[[ Records for the task, beginning ]]
theorem lowerChar_lowerChar (c : Char) :
    PySem.Chars.lowerChar (PySem.Chars.lowerChar c) = PySem.Chars.lowerChar c := by
  by_cases hu : PySem.Chars.isupper c = true
  · obtain ⟨h1, h2⟩ := (pv_isupper_iff c).mp hu
    have hnu : PySem.Chars.isupper (Char.ofNat (c.toNat + 32)) = false := by
      rw [Bool.eq_false_iff]
      intro hx
      obtain ⟨a, b⟩ := (pv_isupper_iff _).mp hx
      rw [pv_toNat_ofNat_small _ (by omega)] at a b
      omega
    unfold PySem.Chars.lowerChar
    rw [if_pos hu, if_neg (by rw [hnu]; exact Bool.false_ne_true)]
  · unfold PySem.Chars.lowerChar
    rw [if_neg hu, if_neg hu]

-- ---- the positional reveal predicate both programs are reduced to ----

-- positions i..i+m-1 form a maximal alphabetic run of cs
def RunAt (cs : List Char) (i m : Nat) : Prop :=
  0 < m ∧ i + m ≤ cs.length ∧
  (∀ j, i ≤ j → j < i + m → PySem.Chars.isalpha (cs.getD j ' ') = true) ∧
  (i = 0 ∨ PySem.Chars.isalpha (cs.getD (i - 1) ' ') = false) ∧
  (i + m = cs.length ∨ PySem.Chars.isalpha (cs.getD (i + m) ' ') = false)

-- position k lies in a maximal run whose lowercasing is a guessed word
def MRev (cs : List Char) (pal : List String) (k : Nat) : Prop :=
  ∃ i m, i ≤ k ∧ k < i + m ∧ RunAt cs i m ∧
    String.ofList (PySem.Chars.lower ((cs.drop i).take m)) ∈ pal

-- ---- L1: B's reveal set is exactly MRev ----

theorem ok_iff (cs : List Char) (w : String) (hw : pvB_elig w = true) (i : Nat) :
    pvB_ok cs w.toList i = true ↔
      (RunAt cs i w.toList.length ∧
        String.ofList (PySem.Chars.lower ((cs.drop i).take w.toList.length)) = w) := by
  obtain ⟨⟨hne, halpha⟩, hlow⟩ :
      ((w == "") = false ∧ PySem.Str.strIsalpha w = true) ∧ (PySem.Str.lower w == w) = true := by
    have := hw
    unfold pvB_elig at this
    simp only [Bool.and_eq_true, Bool.not_eq_true'] at this
    exact ⟨⟨this.1.1, this.1.2⟩, this.2⟩
  have hwnil : w.toList ≠ [] := by
    intro h
    rw [show ([] : List Char) = ("" : String).toList from rfl, String.toList_inj] at h
    rw [h] at hne
    simp at hne
  have hm : 0 < w.toList.length := List.length_pos_iff.mpr hwnil
  have hall : ∀ c ∈ w.toList, PySem.Chars.isalpha c = true := by
    rw [PySem.Str.strIsalpha_eq] at halpha
    unfold PySem.Chars.strIsalpha at halpha
    simp only [Bool.and_eq_true, List.all_eq_true] at halpha
    intro c hc
    exact halpha.2 c hc
  have hlw : PySem.Chars.lower w.toList = w.toList := by
    have : PySem.Str.lower w = w := by simpa using hlow
    rw [← PySem.Str.toList_lower, this]
  set m := w.toList.length with hmdef
  set S := (cs.drop i).take m with hSdef
  have hok : pvB_ok cs w.toList i = true ↔
      (PySem.Chars.lower S = w.toList ∧
       (i = 0 ∨ PySem.Chars.isalpha (cs.getD (i - 1) ' ') = false) ∧
       (i + m = cs.length ∨ PySem.Chars.isalpha (cs.getD (i + m) ' ') = false)) := by
    unfold pvB_ok
    rw [PySem.List.slice_natCast_add]
    simp only [Bool.and_eq_true, beq_iff_eq, Bool.or_eq_true, Bool.not_eq_true',
      Nat.beq_eq_true_eq, and_assoc]
    exact Iff.rfl
  rw [hok]
  constructor
  · rintro ⟨hEq, hb1, hb2⟩
    have hSlen : S.length = m := by
      have := congrArg List.length hEq
      simpa [PySem.Chars.lower] using this
    have hle : i + m ≤ cs.length := by
      have h1 : S.length = min m (cs.length - i) := by
        simp [hSdef]
      omega
    refine ⟨⟨hm, hle, ?_, hb1, hb2⟩, by rw [hEq, String.ofList_toList]⟩
    intro j hj1 hj2
    have hjlt : j < cs.length := by omega
    have hidx : j - i < S.length := by omega
    have hSj : S[j - i]'hidx = cs[j]'hjlt := by
      simp only [hSdef]
      rw [List.getElem_take, List.getElem_drop]
      congr 1
      omega
    have hwj : PySem.Chars.lowerChar (S[j - i]'hidx) = w.toList[j - i]'(by omega) := by
      have := congrArg (fun l => l[j - i]?) hEq
      simp only [PySem.Chars.lower, List.getElem?_map] at this
      have h1 : S[j - i]? = some (S[j - i]'hidx) := List.getElem?_eq_getElem hidx
      have h2 : w.toList[j - i]? = some (w.toList[j - i]'(by omega)) :=
        List.getElem?_eq_getElem (by omega)
      rw [h1, h2] at this
      simpa using this
    have : PySem.Chars.isalpha (S[j - i]'hidx) = true := by
      rw [← lowerChar_isalpha, hwj]
      exact hall _ (List.getElem_mem _)
    rw [List.getD_eq_getElem cs ' ' hjlt, ← hSj]
    exact this
  · rintro ⟨⟨_, hle, _, hb1, hb2⟩, hofl⟩
    have hEq : PySem.Chars.lower S = w.toList := by
      have := congrArg String.toList hofl
      simpa [String.toList_ofList] using this
    exact ⟨hEq, hb1, hb2⟩

theorem revealList_iff (cs : List Char) (pal : List String) (k : Nat) :
    ((k : Int) ∈ pvB_revealList cs pal) ↔ MRev cs pal k := by
  unfold pvB_revealList
  rw [List.mem_flatMap]
  constructor
  · rintro ⟨w, hwpal, hmem⟩
    by_cases he : pvB_elig w = true
    · rw [if_pos he, List.mem_flatMap] at hmem
      obtain ⟨ii, hiR, hk⟩ := hmem
      by_cases hok : pvB_ok cs w.toList ii.toNat = true
      · rw [if_pos hok, PySem.List.mem_pyRange_one] at hk
        rw [PySem.List.mem_pyRange_one] at hiR
        obtain ⟨hrun, hofl⟩ := (ok_iff cs w he ii.toNat).mp hok
        refine ⟨ii.toNat, w.toList.length, by omega, by omega, hrun, ?_⟩
        rw [hofl]
        exact hwpal
      · rw [if_neg hok] at hk
        simp at hk
    · rw [if_neg he] at hmem
      simp at hmem
  · rintro ⟨i, m, hik, hkim, hrun, hmem⟩
    obtain ⟨hm, hle, hal, hb1, hb2⟩ := hrun
    set S := (cs.drop i).take m with hSdef
    have hSlen : S.length = m := by
      simp only [hSdef, List.length_take, List.length_drop]
      omega
    set w := String.ofList (PySem.Chars.lower S) with hwdef
    have hwtl : w.toList = PySem.Chars.lower S := String.toList_ofList
    have hml : w.toList.length = m := by
      rw [hwtl]
      simpa [PySem.Chars.lower] using hSlen
    have halphaS : ∀ c ∈ S, PySem.Chars.isalpha c = true := by
      intro c hc
      obtain ⟨j, hj, hcj⟩ := List.mem_iff_getElem.mp hc
      have hjlt : i + j < cs.length := by omega
      have : S[j]'hj = cs[i + j]'hjlt := by
        simp only [hSdef]
        rw [List.getElem_take, List.getElem_drop]
      rw [← hcj, this, ← List.getD_eq_getElem cs ' ' hjlt]
      exact hal (i + j) (by omega) (by omega)
    have he : pvB_elig w = true := by
      unfold pvB_elig
      simp only [Bool.and_eq_true, Bool.not_eq_true']
      refine ⟨⟨?_, ?_⟩, ?_⟩
      · rw [beq_eq_false_iff_ne]
        intro hbad
        have h0 : w.toList = [] := by rw [hbad]; rfl
        rw [hwtl] at h0
        have h1 := congrArg List.length h0
        simp only [PySem.Chars.lower, List.length_map, List.length_nil] at h1
        omega
      · rw [PySem.Str.strIsalpha_eq]
        unfold PySem.Chars.strIsalpha
        simp only [Bool.and_eq_true, List.all_eq_true]
        constructor
        · rw [hwtl]
          simp only [Bool.not_eq_true', List.isEmpty_eq_false_iff]
          intro hbad
          have h1 := congrArg List.length hbad
          simp only [PySem.Chars.lower, List.length_map, List.length_nil] at h1
          omega
        · intro c hc
          rw [hwtl] at hc
          simp only [PySem.Chars.lower, List.mem_map] at hc
          obtain ⟨c0, hc0, rfl⟩ := hc
          rw [lowerChar_isalpha]
          exact halphaS c0 hc0
      · rw [beq_iff_eq, ← String.toList_inj, PySem.Str.toList_lower, hwtl]
        simp only [PySem.Chars.lower, List.map_map]
        apply List.map_congr_left
        intro c _
        exact lowerChar_lowerChar c
    refine ⟨w, hmem, ?_⟩
    rw [if_pos he, List.mem_flatMap]
    refine ⟨(i : Int), ?_, ?_⟩
    · rw [PySem.List.mem_pyRange_one, hml]
      constructor
      · exact Int.natCast_nonneg i
      · omega
    · have hi : ((i : Int)).toNat = i := Int.toNat_natCast i
      have hokB : pvB_ok cs w.toList ((i : Int)).toNat = true := by
        rw [hi]
        apply (ok_iff cs w he i).mpr
        rw [hml]
        exact ⟨⟨hm, hle, hal, hb1, hb2⟩, rfl⟩
      rw [if_pos hokB, PySem.List.mem_pyRange_one, hml]
      omega

-- helper equalities
theorem pvMask_length (pal : List String) (run : List Char) :
    (pvMask pal run).length = run.length := by
  unfold pvMask
  split
  · simp
  · rfl

theorem contains_ofList (l : List Int) (x : Int) :
    List.contains (PySem.Set.ofList l) x = l.contains x := by
  by_cases h : x ∈ l
  · have h1 : x ∈ PySem.Set.ofList l := (PySem.Set.mem_ofList l x).mpr h
    simp [PySem.Set.contains, List.contains_iff_mem, h, h1]
  · have h1 : x ∉ PySem.Set.ofList l := fun hx => h ((PySem.Set.mem_ofList l x).mp hx)
    simp [PySem.Set.contains, List.contains_iff_mem, h, h1]

-- ---- run-shift lemmas for MRev ----

theorem mrev_front (pal : List String) (r t : List Char) (hr : r ≠ [])
    (hcl : ∀ x ∈ r, PySem.Chars.isalpha x = true)
    (ht : t = [] ∨ PySem.Chars.isalpha (t.getD 0 ' ') = false)
    (k : Nat) (hk : k < r.length) :
    MRev (r ++ t) pal k ↔ String.ofList (PySem.Chars.lower r) ∈ pal := by
  have hL : 0 < r.length := List.length_pos_iff.mpr hr
  have hF2 : ∀ j, j < r.length → PySem.Chars.isalpha ((r ++ t).getD j ' ') = true := by
    intro j hj
    rw [List.getD_append _ _ _ _ hj, List.getD_eq_getElem r ' ' hj]
    exact hcl _ (List.getElem_mem _)
  have hFt : t ≠ [] → (r ++ t).getD r.length ' ' = t.getD 0 ' ' := by
    intro _
    rw [List.getD_append_right _ _ _ _ (le_refl _), Nat.sub_self]
  constructor
  · rintro ⟨i, m, hik, hkim, ⟨hm, hle, hall, hb1, hb2⟩, hmem⟩
    have hiL : i < r.length := by omega
    have hi0 : i = 0 := by
      rcases hb1 with h0 | hb
      · exact h0
      · by_contra hne
        have : PySem.Chars.isalpha ((r ++ t).getD (i - 1) ' ') = true := hF2 _ (by omega)
        rw [hb] at this
        exact Bool.false_ne_true this
    subst hi0
    simp only [Nat.zero_add] at hkim hle hall hb2 hmem
    have hmL : m ≤ r.length := by
      by_contra hgt
      push_neg at hgt
      have hLin : PySem.Chars.isalpha ((r ++ t).getD r.length ' ') = true :=
        hall r.length (by omega) (by omega)
      rcases ht with h | h
      · subst h
        simp only [List.append_nil, List.length_append, List.length_nil] at hle
        omega
      · have htne : t ≠ [] := by
          intro hbad
          subst hbad
          simp only [List.append_nil, List.length_append, List.length_nil] at hle
          omega
        rw [hFt htne, h] at hLin
        exact Bool.false_ne_true hLin
    have hmEq : m = r.length := by
      rcases hb2 with hEnd | hb
      · rw [List.length_append] at hEnd
        omega
      · by_contra hne
        have : PySem.Chars.isalpha ((r ++ t).getD m ' ') = true := hF2 _ (by omega)
        rw [hb] at this
        exact Bool.false_ne_true this
    subst hmEq
    rwa [List.drop_zero, List.take_left] at hmem
  · intro hmem
    refine ⟨0, r.length, Nat.zero_le k, by omega, ⟨hL, by simp, ?_, Or.inl rfl, ?_⟩, ?_⟩
    · intro j _ hj
      exact hF2 j (by omega)
    · by_cases hte : t = []
      · subst hte
        exact Or.inl (by simp)
      · refine Or.inr ?_
        have h0 : PySem.Chars.isalpha (t.getD 0 ' ') = false := by
          rcases ht with h | h
          · exact absurd h hte
          · exact h
        rw [Nat.zero_add, hFt hte]
        exact h0
    · rwa [List.drop_zero, List.take_left]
[[ Records for the task, end ]]
*Work required:*
If a line in the entries contains the word "hlow", copy that line out.

*Task result:*
  obtain ⟨⟨hne, halpha⟩, hlow⟩ :
    have : PySem.Str.lower w = w := by simpa using hlow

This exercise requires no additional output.